Новая школа, первый день. Не хочется даже думать об этом первом дне: лица все незнакомые, глаза — чужие. И на перемене нет Тассо — поговорить не с кем. Ни Тассо, ни вообще никого! Вот только Губерт — глаза голубые, ласковые. Не говорит, правда, ни слова, только исподтишка поглядывает на Стефана, и Стефану это почему-то приятно.
А сейчас они сидят рядом, смотрят через стеклянную дверь наружу и видят здание новой школы — длинное такое желто-белое здание. Все восемнадцать окон сверкают на солнце.
— Ты чего здесь делаешь? — спрашивает Стефан. — Чего сидишь-то прямо на лестнице?

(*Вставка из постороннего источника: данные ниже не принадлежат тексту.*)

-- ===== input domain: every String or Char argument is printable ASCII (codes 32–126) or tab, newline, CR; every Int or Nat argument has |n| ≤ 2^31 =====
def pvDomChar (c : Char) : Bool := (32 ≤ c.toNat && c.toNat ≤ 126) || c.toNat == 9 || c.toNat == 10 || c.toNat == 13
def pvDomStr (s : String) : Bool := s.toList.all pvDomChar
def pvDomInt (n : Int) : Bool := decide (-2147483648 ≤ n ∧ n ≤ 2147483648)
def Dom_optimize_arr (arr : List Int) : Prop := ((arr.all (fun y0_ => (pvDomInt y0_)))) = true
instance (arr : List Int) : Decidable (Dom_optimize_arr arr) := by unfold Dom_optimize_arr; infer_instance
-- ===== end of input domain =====

-- B traverses the index pairs in the REVERSE of A's order, keeping a set of differences already
-- seen (= differences occurring later in A's order) and overwriting the answer on each hit, so the
-- last overwrite is A's first match; no difference list, no slice scans, no modes list.
-- Objective: faster (B is O(n^2); A's slice-membership scans over the O(n^2) difference list are O(n^4)).

-- ===== PORT A =====
-- A's 'while len(opm_arr) < 3' loop; modes loses its head each iteration, so recursion is on modes.
def optimizeWhileA (arr : List Int) (modes : List (Int × Int)) (opm : List Int) : List Int :=
  if opm.length < 3 then
    match modes with
    | [] => arr
    | m :: rest =>
        optimizeWhileA arr rest
          (if m.1 - 2 * m.2 ∈ arr then [m.1, m.1 - m.2, m.1 - m.2 - m.2] else opm)
  else opm

-- arr[i]/arr[j] are always in range here (0 ≤ j < i ≤ len-1), so pyGetD is exact.
def optimize_arr (arr : List Int) : List Int :=
  let st :=
    (PySem.List.pyRange ((arr.length : Int) - 1) (-1) (-1)).foldl
      (fun (st : List Int × List Int) i =>
        (PySem.List.pyRange 0 i).foldl
          (fun st j =>
            (st.1 ++ [PySem.List.pyGetD arr i 0 - PySem.List.pyGetD arr j 0],
             st.2 ++ [PySem.List.pyGetD arr i 0]))
          st)
      ([], [])
  let list_difs := st.1
  let list_nums_difs := st.2
  let modes :=
    (PySem.List.pyRange 0 ((list_difs.length : Int) - 1)).foldl
      (fun (modes : List (Int × Int)) i =>
        if PySem.List.pyGetD list_difs i 0 ∈ PySem.List.slice list_difs (some (i + 1)) none then
          modes ++ [(PySem.List.pyGetD list_nums_difs i 0, PySem.List.pyGetD list_difs i 0)]
        else modes)
      []
  if modes = [] then arr else optimizeWhileA arr modes []

-- ===== PORT B =====
-- state = (seen, result); the pair (i, j) is processed with i ascending and j descending,
-- the reverse of A's enumeration order.
def optimize_arr_alt (arr : List Int) : List Int :=
  let members := PySem.Set.ofList arr
  let st :=
    (PySem.List.pyRange 0 (arr.length : Int)).foldl
      (fun (st : PySem.Set Int × List Int) i =>
        (PySem.List.pyRange (i - 1) (-1) (-1)).foldl
          (fun (st : PySem.Set Int × List Int) j =>
            let d := PySem.List.pyGetD arr i 0 - PySem.List.pyGetD arr j 0
            (PySem.Set.add st.1 d,
             if d ∈ st.1 ∧ PySem.List.pyGetD arr i 0 - 2 * d ∈ members then
               [PySem.List.pyGetD arr i 0, PySem.List.pyGetD arr i 0 - d,
                PySem.List.pyGetD arr i 0 - 2 * d]
             else st.2))
          st)
      (PySem.Set.empty, arr)
  st.2

-- ===== PRECONDITION & SPEC =====
def Spec_optimize_arr (arr : List Int) (out : List Int) : Prop := out = optimize_arr_alt arr
instance (arr : List Int) (out : List Int) : Decidable (Spec_optimize_arr arr out) := by unfold Spec_optimize_arr; infer_instance

-- ===== CLAIM (what is proved, stated in full; the proofs are below) =====
def Claim_equal_optimize_arr : Prop := ∀ (arr : List Int), Dom_optimize_arr arr → Spec_optimize_arr arr (optimize_arr arr)

-- ===== LEMMAS AND PROOFS =====

-- the pair list (arr[i], arr[i]-arr[j]) in A's enumeration order
def pairsOf (arr : List Int) : List (Int × Int) :=
  (PySem.List.pyRange ((arr.length : Int) - 1) (-1) (-1)).flatMap
    (fun i =>
      (PySem.List.pyRange 0 i).map
        (fun j => (PySem.List.pyGetD arr i 0,
                   PySem.List.pyGetD arr i 0 - PySem.List.pyGetD arr j 0)))

-- A's modes list, characterised structurally: keep a pair whose difference reappears later.
def modesOf : List (Int × Int) → List (Int × Int)
  | [] => []
  | p :: rest => (if p.2 ∈ rest.map Prod.snd then [p] else []) ++ modesOf rest

-- the common meaning of both programs: first pair with a later duplicate difference and a third member
def firstTriple (arr : List Int) : List (Int × Int) → List Int
  | [] => arr
  | (num, d) :: rest =>
      if d ∈ rest.map Prod.snd ∧ num - 2 * d ∈ arr then [num, num - d, num - 2 * d]
      else firstTriple arr rest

— Не пускают меня, — отвечает Губерт. — В воскресенье они всегда запираются.
— Запираются?
— Отец запирает. Ему учиться надо.
— И он запирается? И никого не впускает?
— Только маму. Она тоже учится.
— А если тебе надо что-нибудь учить?
— А мне не надо.
— Или — если дождь?
— Сейчас-то нет дождя. Здесь сухо. Тепло.
Сверху спускается молодая женщина, она в коротком нейлоновом халатике. Под рукой корзина с отжатым бельем. Мальчишки немного отодвигаются в сторону, чтобы ее пропустить.
— Опять лифт не работает, — говорит она, проходя.
Поглядев ей вслед, Губерт замечает:
— Вот так «мини»!
Слышно, как женщина спускается все ниже и ниже.
— Это она в сушилку идет. На первом этаже. А потом — опять наверх. Ничего себе!
— Мой Герман иногда здорово злится.
— Герман? — спрашивает Губерт.
— Отец, — отвечает Стефан.
— Отец? И ты его Германом зовешь?
— Иногда. Нет, чаще всего. Как придется.
— Пить хочется, — говорит Губерт и встает.
Подняв голову, он прислушивается, не идет ли кто сверху, затем — снизу, и сбегает на один пролет, на площадку. Встал и рассматривает красный гидрант. Попробовал, вправо качнул, влево качнул и вдруг стал отворачивать.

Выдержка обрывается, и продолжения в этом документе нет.